Exercise objective: Copy out all lines in the data below containing the string "form".

=== Dataset entries ===

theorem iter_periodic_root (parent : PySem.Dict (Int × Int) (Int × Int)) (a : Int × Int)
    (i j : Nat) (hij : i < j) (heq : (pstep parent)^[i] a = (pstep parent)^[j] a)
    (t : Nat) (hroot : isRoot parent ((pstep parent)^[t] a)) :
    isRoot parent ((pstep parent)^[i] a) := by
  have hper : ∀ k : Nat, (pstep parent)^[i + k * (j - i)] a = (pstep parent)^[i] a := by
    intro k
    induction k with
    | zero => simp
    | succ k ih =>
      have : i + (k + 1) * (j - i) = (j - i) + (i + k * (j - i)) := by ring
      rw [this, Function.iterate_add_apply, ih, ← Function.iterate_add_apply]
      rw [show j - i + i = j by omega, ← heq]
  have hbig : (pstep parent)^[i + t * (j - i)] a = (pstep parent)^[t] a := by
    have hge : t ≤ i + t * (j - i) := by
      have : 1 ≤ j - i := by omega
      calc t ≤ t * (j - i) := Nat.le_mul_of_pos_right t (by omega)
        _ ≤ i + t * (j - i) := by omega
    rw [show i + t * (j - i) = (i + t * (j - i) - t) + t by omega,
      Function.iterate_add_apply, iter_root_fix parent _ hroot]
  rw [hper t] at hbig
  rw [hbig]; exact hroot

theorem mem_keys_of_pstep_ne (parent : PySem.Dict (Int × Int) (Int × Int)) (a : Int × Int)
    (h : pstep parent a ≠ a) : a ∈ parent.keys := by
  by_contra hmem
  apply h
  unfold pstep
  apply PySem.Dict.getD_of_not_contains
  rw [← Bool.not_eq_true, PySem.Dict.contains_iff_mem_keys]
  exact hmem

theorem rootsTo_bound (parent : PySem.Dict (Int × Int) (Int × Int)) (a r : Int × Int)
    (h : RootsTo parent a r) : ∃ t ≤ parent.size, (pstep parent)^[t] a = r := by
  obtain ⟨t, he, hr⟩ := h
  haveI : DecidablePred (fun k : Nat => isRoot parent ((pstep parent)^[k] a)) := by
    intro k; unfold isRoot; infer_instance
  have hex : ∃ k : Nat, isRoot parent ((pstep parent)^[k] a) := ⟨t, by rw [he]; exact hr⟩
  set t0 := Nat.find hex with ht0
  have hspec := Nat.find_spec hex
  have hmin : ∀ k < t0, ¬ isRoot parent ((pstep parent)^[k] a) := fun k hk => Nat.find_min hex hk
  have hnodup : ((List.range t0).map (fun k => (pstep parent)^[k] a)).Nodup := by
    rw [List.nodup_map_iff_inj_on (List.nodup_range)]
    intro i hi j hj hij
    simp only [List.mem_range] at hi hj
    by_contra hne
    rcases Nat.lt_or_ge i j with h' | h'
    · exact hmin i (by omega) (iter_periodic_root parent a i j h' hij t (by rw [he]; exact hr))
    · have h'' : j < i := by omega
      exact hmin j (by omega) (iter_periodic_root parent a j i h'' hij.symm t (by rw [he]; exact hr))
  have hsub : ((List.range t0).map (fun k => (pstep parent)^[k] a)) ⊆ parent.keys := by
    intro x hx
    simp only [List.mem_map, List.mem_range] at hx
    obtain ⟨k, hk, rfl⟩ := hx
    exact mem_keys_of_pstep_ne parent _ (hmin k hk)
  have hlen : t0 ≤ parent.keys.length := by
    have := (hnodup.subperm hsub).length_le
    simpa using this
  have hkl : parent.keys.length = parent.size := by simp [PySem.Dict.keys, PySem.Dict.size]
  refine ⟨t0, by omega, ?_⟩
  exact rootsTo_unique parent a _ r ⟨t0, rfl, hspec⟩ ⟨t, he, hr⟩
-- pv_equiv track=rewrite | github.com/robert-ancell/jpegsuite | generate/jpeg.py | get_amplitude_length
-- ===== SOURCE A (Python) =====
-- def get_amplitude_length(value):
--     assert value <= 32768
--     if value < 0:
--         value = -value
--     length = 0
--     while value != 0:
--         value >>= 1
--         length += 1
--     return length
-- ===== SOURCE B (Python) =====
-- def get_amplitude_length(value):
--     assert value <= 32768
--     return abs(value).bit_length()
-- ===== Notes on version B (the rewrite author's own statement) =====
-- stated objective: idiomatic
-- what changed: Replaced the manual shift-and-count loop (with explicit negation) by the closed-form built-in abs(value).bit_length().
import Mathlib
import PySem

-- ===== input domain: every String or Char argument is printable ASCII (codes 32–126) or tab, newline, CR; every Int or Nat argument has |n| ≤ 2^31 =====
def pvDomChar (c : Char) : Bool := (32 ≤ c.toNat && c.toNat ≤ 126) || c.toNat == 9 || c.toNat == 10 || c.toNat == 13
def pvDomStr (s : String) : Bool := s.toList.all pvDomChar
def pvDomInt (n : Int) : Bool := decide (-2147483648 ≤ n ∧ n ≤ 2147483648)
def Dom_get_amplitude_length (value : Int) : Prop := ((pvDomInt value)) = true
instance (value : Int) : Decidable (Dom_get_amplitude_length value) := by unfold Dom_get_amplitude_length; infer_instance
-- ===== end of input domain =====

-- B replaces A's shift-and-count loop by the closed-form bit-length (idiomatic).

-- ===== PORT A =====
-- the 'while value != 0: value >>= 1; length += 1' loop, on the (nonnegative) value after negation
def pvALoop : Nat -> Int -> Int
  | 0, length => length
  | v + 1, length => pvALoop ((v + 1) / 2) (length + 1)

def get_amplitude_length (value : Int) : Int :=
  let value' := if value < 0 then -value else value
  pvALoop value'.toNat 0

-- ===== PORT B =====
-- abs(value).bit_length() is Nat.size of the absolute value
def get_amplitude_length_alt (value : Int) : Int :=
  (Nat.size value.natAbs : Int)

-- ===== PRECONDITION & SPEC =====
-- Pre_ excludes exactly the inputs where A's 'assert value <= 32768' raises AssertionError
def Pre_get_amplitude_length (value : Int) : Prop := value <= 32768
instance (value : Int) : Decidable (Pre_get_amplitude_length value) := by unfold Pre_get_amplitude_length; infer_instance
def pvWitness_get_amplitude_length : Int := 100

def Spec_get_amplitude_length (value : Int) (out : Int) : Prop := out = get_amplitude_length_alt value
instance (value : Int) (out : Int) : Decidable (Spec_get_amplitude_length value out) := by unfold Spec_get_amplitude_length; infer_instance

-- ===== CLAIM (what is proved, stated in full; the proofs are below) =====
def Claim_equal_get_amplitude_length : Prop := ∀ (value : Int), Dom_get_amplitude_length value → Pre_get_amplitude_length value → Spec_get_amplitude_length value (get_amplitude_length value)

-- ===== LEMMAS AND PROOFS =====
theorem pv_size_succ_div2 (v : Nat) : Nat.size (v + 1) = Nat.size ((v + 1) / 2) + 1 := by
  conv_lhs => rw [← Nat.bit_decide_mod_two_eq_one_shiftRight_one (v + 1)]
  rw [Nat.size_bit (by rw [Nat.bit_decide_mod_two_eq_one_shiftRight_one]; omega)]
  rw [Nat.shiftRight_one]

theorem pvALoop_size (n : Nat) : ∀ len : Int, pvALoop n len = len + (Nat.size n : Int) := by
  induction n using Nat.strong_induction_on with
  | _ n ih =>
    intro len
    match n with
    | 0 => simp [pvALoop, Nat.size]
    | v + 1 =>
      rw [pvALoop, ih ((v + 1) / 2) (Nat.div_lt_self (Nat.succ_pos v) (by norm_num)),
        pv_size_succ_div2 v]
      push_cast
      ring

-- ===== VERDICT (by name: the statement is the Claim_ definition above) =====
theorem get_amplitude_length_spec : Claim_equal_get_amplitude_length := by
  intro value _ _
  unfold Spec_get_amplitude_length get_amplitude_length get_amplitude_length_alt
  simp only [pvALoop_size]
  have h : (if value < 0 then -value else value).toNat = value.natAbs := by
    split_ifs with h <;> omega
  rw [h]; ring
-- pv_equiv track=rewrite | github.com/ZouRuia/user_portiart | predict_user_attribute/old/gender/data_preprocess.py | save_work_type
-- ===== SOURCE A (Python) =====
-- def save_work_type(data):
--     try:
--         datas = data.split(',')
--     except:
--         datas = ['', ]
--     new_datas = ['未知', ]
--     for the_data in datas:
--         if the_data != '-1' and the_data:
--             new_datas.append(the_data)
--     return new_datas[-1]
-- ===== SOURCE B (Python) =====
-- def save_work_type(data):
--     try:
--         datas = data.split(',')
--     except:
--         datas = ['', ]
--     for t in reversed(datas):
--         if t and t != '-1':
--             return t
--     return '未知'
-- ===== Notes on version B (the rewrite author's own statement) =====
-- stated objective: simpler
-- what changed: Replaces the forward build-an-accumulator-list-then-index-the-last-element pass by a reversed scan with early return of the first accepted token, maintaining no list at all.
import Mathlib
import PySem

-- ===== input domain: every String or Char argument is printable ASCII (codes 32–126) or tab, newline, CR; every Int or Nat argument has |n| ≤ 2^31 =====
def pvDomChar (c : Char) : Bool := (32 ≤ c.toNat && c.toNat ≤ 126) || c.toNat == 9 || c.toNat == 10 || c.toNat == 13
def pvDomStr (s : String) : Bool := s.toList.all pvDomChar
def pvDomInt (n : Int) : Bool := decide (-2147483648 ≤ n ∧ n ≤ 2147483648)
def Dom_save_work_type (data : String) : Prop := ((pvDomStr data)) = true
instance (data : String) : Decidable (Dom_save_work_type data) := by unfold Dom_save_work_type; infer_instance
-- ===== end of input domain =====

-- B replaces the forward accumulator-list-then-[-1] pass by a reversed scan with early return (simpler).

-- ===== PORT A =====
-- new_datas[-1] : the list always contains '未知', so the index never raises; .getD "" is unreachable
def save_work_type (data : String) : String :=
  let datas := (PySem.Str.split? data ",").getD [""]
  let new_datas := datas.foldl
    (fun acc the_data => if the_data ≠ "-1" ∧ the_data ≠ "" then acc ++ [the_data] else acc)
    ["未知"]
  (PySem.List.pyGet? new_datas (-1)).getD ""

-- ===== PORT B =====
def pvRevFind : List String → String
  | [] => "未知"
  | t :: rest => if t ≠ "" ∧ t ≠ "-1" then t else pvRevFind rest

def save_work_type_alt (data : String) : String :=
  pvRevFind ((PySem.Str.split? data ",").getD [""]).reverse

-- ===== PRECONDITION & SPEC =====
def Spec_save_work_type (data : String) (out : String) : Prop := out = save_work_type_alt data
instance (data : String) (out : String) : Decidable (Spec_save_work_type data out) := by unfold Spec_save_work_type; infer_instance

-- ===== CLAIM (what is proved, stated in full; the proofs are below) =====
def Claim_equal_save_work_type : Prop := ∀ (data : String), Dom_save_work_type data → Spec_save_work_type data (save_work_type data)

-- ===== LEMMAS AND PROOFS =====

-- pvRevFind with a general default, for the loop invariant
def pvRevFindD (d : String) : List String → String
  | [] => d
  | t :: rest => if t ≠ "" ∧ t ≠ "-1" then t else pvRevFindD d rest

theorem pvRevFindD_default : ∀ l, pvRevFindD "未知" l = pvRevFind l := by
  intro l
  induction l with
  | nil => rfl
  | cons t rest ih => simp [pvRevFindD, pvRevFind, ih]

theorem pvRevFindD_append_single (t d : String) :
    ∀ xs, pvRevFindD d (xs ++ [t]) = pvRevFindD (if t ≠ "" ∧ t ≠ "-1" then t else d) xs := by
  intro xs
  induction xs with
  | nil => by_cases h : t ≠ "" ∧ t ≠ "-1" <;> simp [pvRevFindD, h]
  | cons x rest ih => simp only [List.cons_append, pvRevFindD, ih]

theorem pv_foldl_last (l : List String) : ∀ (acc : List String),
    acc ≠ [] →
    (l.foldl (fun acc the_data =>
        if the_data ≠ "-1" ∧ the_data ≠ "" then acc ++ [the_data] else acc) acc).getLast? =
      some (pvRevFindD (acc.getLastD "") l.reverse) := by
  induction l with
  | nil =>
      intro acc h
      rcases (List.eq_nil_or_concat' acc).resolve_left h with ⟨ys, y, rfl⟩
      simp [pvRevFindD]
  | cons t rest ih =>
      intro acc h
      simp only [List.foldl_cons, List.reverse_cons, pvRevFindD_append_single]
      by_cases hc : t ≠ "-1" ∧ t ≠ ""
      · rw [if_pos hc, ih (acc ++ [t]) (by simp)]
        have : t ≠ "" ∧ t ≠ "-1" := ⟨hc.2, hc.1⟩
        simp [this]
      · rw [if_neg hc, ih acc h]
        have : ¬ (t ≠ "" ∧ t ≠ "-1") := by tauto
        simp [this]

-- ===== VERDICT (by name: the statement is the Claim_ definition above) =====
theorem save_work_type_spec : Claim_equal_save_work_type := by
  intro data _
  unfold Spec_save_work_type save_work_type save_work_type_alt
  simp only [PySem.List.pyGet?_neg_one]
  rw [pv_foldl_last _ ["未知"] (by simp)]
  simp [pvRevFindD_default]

===

Response to this task:
-- what changed: Replaced the manual shift-and-count loop (with explicit negation) by the closed-form built-in abs(value).bit_length().
-- B replaces A's shift-and-count loop by the closed-form bit-length (idiomatic).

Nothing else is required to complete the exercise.